En aquél entonces estábamos en la parte alta de la ola de la prosperidad postguerra.

            “Señores,” dijo el Sr. Babson, “estamos a punto de entrar a la peor depresión comercial que nuestra generación haya experimentado. Les aconsejo a todos arreglar sus asuntos. Les aconsejo que no hagan planes futuros o expansiones hasta que esta depresión haya pasado.”

            En las mesas de ese gran salón, estaban los principales banqueros y ejecutivos de Chicago. Yo vi a mi alrededor. Vi sonrisas en las caras de estos hombres prominentes.

Durante los meses siguientes de 1920, la actividad comercial continuó con su gran éxito.

            En el verano de ese mismo año, asistí a la convención nacional de la Asociación Americana de banqueros en Washington. Mientras pasaba por la Casa Blanca, fui detenido en la entrada por una enorme limosina que estaba saliendo. En el asiento trasero iba el presidente Woodrow Wilson. Él sonrió y saludó con su mano a las pocas personas que íbamos pasando por el lugar en ese momento.

            El Sr. Wilson era el cuarto presidente al que había visto en persona. A la edad de cinco o seis años, cuando vivíamos en Marshalltown, Iowa, vi al presidente William McKinley. Él estaba dando un discurso desde su tren privado. El evento se clavó tanto en mi memoria, que lo recuerdo a pesar de haber estado tan solo comenzando mi infancia.

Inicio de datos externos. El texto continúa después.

-- pv_equiv track=rewrite | github.com/bayve711/JKU_Python_1 | assignment 5/ex2.py | gen_range
-- ===== SOURCE A (Python) =====
-- def gen_range(start: int, stop: int, step: int = 1):
--     if isinstance(start, int) is False or isinstance(stop, int) is False or isinstance(step, int) is False:
--         raise TypeError
--     if step == 0:
--         raise ValueError
--     if step > 0:
--        i = start
--        while i <= stop:
--             yield i
--             i += 1*step
--     else:
--         i = start
--         while i >= stop:
--             yield i
--             i += 1 * step
-- ===== SOURCE B (Python) =====
-- def gen_range(start: int, stop: int, step: int = 1):
--     if isinstance(start, int) is False or isinstance(stop, int) is False or isinstance(step, int) is False:
--         raise TypeError
--     if step == 0:
--         raise ValueError
--     n = max(0, (stop - start) // step + 1)
--     for i in range(n):
--         yield start + step * i
-- ===== Notes on version B (the rewrite author's own statement) =====
-- stated objective: simpler
-- what changed: Replaces the two sign-split while loops with a closed-form element count n = max(0,(stop-start)//step+1) and a single for-loop yielding start+step*i.
import Mathlib
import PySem

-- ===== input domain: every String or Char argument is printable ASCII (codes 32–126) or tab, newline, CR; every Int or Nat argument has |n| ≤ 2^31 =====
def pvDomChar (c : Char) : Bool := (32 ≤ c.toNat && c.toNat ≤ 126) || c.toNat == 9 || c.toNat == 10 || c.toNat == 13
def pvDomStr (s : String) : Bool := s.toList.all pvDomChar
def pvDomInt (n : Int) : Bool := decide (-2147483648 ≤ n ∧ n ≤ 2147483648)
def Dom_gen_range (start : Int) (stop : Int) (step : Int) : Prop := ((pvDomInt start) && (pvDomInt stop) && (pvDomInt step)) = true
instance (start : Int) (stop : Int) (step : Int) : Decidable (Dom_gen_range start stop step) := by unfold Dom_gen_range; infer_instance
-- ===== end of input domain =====

-- B replaces A's two sign-split while loops by a closed-form element count and one indexed loop (objective: simpler).

-- ===== PORT A =====
-- while i <= stop: yield i; i += 1*step   (branch step > 0)
def pvLoopUp (stop step : Int) (hs : 0 < step) (i : Int) : List Int :=
  if i ≤ stop then i :: pvLoopUp stop step hs (i + 1 * step) else []
termination_by (stop + 1 - i).toNat
decreasing_by omega

-- while i >= stop: yield i; i += 1*step   (branch step < 0)
def pvLoopDown (stop step : Int) (hs : step < 0) (i : Int) : List Int :=
  if stop ≤ i then i :: pvLoopDown stop step hs (i + 1 * step) else []
termination_by (i + 1 - stop).toNat
decreasing_by omega

def gen_range (start : Int) (stop : Int) (step : Int) : List Int :=
  if h : 0 < step then pvLoopUp stop step h start
  else if h' : step < 0 then pvLoopDown stop step h' start
  else []  -- step = 0: Python raises ValueError; excluded by Pre_

-- ===== PORT B =====
def gen_range_alt (start : Int) (stop : Int) (step : Int) : List Int :=
  let n := max 0 (PySem.Int.floordiv (stop - start) step + 1)
  (List.range n.toNat).map (fun i : Nat => start + step * (i : Int))

-- ===== PRECONDITION & SPEC =====
-- step = 0 makes Python's A raise ValueError (and B too), so it is excluded.
def Pre_gen_range (start : Int) (stop : Int) (step : Int) : Prop := step ≠ 0
instance (start : Int) (stop : Int) (step : Int) : Decidable (Pre_gen_range start stop step) := by unfold Pre_gen_range; infer_instance
def pvWitness_gen_range : Int × Int × Int := (1, 7, 2)

def Spec_gen_range (start : Int) (stop : Int) (step : Int) (out : List Int) : Prop := out = gen_range_alt start stop step
instance (start : Int) (stop : Int) (step : Int) (out : List Int) : Decidable (Spec_gen_range start stop step out) := by unfold Spec_gen_range; infer_instance

-- ===== CLAIM (what is proved, stated in full; the proofs are below) =====
def Claim_equal_gen_range : Prop := ∀ (start : Int) (stop : Int) (step : Int), Dom_gen_range start stop step → Pre_gen_range start stop step → Spec_gen_range start stop step (gen_range start stop step)

-- ===== LEMMAS AND PROOFS =====

-- closed-form count for B, as a function of the current cursor
def pvCnt (stop step i : Int) : Nat := (max 0 (PySem.Int.floordiv (stop - i) step + 1)).toNat

lemma pvCnt_zero_up (stop step i : Int) (hs : 0 < step) (h : ¬ i ≤ stop) :
    pvCnt stop step i = 0 := by
  unfold pvCnt
  have : PySem.Int.floordiv (stop - i) step < 0 := by
    rw [PySem.Int.floordiv_lt_iff_lt_mul hs]; omega
  omega

lemma pvCnt_succ_up (stop step i : Int) (hs : 0 < step) (h : i ≤ stop) :
    pvCnt stop step i = pvCnt stop step (i + step) + 1 := by
  unfold pvCnt
  set q := PySem.Int.floordiv (stop - i) step with hq
  have hqnn : 0 ≤ q := by
    rw [hq, PySem.Int.le_floordiv_iff_mul_le hs]; omega
  have hbr : q * step ≤ stop - i ∧ stop - i < (q + 1) * step :=
    (PySem.Int.floordiv_eq_iff_of_pos hs).mp hq.symm
  have h2 : PySem.Int.floordiv (stop - (i + step)) step = q - 1 := by
    rw [PySem.Int.floordiv_eq_iff_of_pos hs]
    constructor <;> nlinarith [hbr.1, hbr.2]
  rw [h2]; omega

lemma pvLoopUp_eq (stop step : Int) (hs : 0 < step) (i : Int) :
    pvLoopUp stop step hs i =
      (List.range (pvCnt stop step i)).map (fun k : Nat => i + step * (k : Int)) := by
  fun_induction pvLoopUp stop step hs i with
  | case1 i h ih =>
    rw [ih, pvCnt_succ_up stop step i hs h, List.range_succ_eq_map]
    simp only [List.map_cons, List.map_map, Nat.cast_zero, mul_zero, add_zero, one_mul,
      List.cons.injEq, true_and]
    apply List.map_congr_left
    intro k _
    simp only [Function.comp_apply]
    push_cast
    ring
  | case2 i h =>
    rw [pvCnt_zero_up stop step i hs h]; simp

lemma pvCnt_zero_down (stop step i : Int) (hs : step < 0) (h : ¬ stop ≤ i) :
    pvCnt stop step i = 0 := by
  unfold pvCnt
  have hrw : PySem.Int.floordiv (stop - i) step = PySem.Int.floordiv (-(stop - i)) (-step) := by
    rw [← PySem.Int.floordiv_neg_neg]
  have : PySem.Int.floordiv (-(stop - i)) (-step) < 0 := by
    rw [PySem.Int.floordiv_lt_iff_lt_mul (by omega : (0:Int) < -step)]; omega
  omega

lemma pvCnt_succ_down (stop step i : Int) (hs : step < 0) (h : stop ≤ i) :
    pvCnt stop step i = pvCnt stop step (i + step) + 1 := by
  unfold pvCnt
  have hb : (0:Int) < -step := by omega
  have hrw1 : PySem.Int.floordiv (stop - i) step = PySem.Int.floordiv (i - stop) (-step) := by
    rw [← PySem.Int.floordiv_neg_neg]; ring_nf
  have hrw2 : PySem.Int.floordiv (stop - (i + step)) step
      = PySem.Int.floordiv ((i + step) - stop) (-step) := by
    rw [← PySem.Int.floordiv_neg_neg]; ring_nf
  rw [hrw1, hrw2]
  set q := PySem.Int.floordiv (i - stop) (-step) with hq
  have hqnn : 0 ≤ q := by
    rw [hq, PySem.Int.le_floordiv_iff_mul_le hb]; omega
  have hbr : q * (-step) ≤ i - stop ∧ i - stop < (q + 1) * (-step) :=
    (PySem.Int.floordiv_eq_iff_of_pos hb).mp hq.symm
  have h2 : PySem.Int.floordiv ((i + step) - stop) (-step) = q - 1 := by
    rw [PySem.Int.floordiv_eq_iff_of_pos hb]
    constructor <;> nlinarith [hbr.1, hbr.2]
  rw [h2]; omega

lemma pvLoopDown_eq (stop step : Int) (hs : step < 0) (i : Int) :
    pvLoopDown stop step hs i =
      (List.range (pvCnt stop step i)).map (fun k : Nat => i + step * (k : Int)) := by
  fun_induction pvLoopDown stop step hs i with
  | case1 i h ih =>
    rw [ih, pvCnt_succ_down stop step i hs h, List.range_succ_eq_map]
    simp only [List.map_cons, List.map_map, Nat.cast_zero, mul_zero, add_zero, one_mul,
      List.cons.injEq, true_and]
    apply List.map_congr_left
    intro k _
    simp only [Function.comp_apply]
    push_cast
    ring
  | case2 i h =>
    rw [pvCnt_zero_down stop step i hs h]; simp

-- ===== VERDICT (by name: the statement is the Claim_ definition above) =====
theorem gen_range_spec : Claim_equal_gen_range := by
  intro start stop step _ hpre
  unfold Spec_gen_range gen_range gen_range_alt
  split
  · next h => rw [pvLoopUp_eq]; rfl
  · next h =>
    split
    · next h' => rw [pvLoopDown_eq]; rfl
    · next h' => exact absurd (by omega : step = 0) hpre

            Vi y escuché al presidente Theodore Roosevelt varias veces –tanto durante su administración como posteriormente. Me senté como a quince pies de él en un banquete de la Asociación de Comercio en el salón de baile del Hotel LaSalle en Chicago. Vi al presidente Taft, cuando él dio un discurso en Des Moines, Iowa. Sin embargo, desde que vi y saludé al presidente Wilson en 1920, no he visto a un solo presidente en persona –a excepción, claro, de verlos en televisión, desde que esto fue posible por la tecnología moderna.

            Un punto importante de ese viaje a Washington en 1920, fue una larga conversación que tuve –por más de una hora— con John McHugh en el vestíbulo del hotel Willard. El Sr. McHugh era entonces el presidente del banco nacional de mecánica y metales de Nueva York. Más adelante, a través de las consolidaciones de este banco y de otros dos en lo que se convirtió en el Banco Nacional Chase, el Sr. McHugh fue elevado a una posición dos veces mayor que la del presidente del banco más grande de la tierra. Recibió el título de ‘Presidente del Comité Ejecutivo'.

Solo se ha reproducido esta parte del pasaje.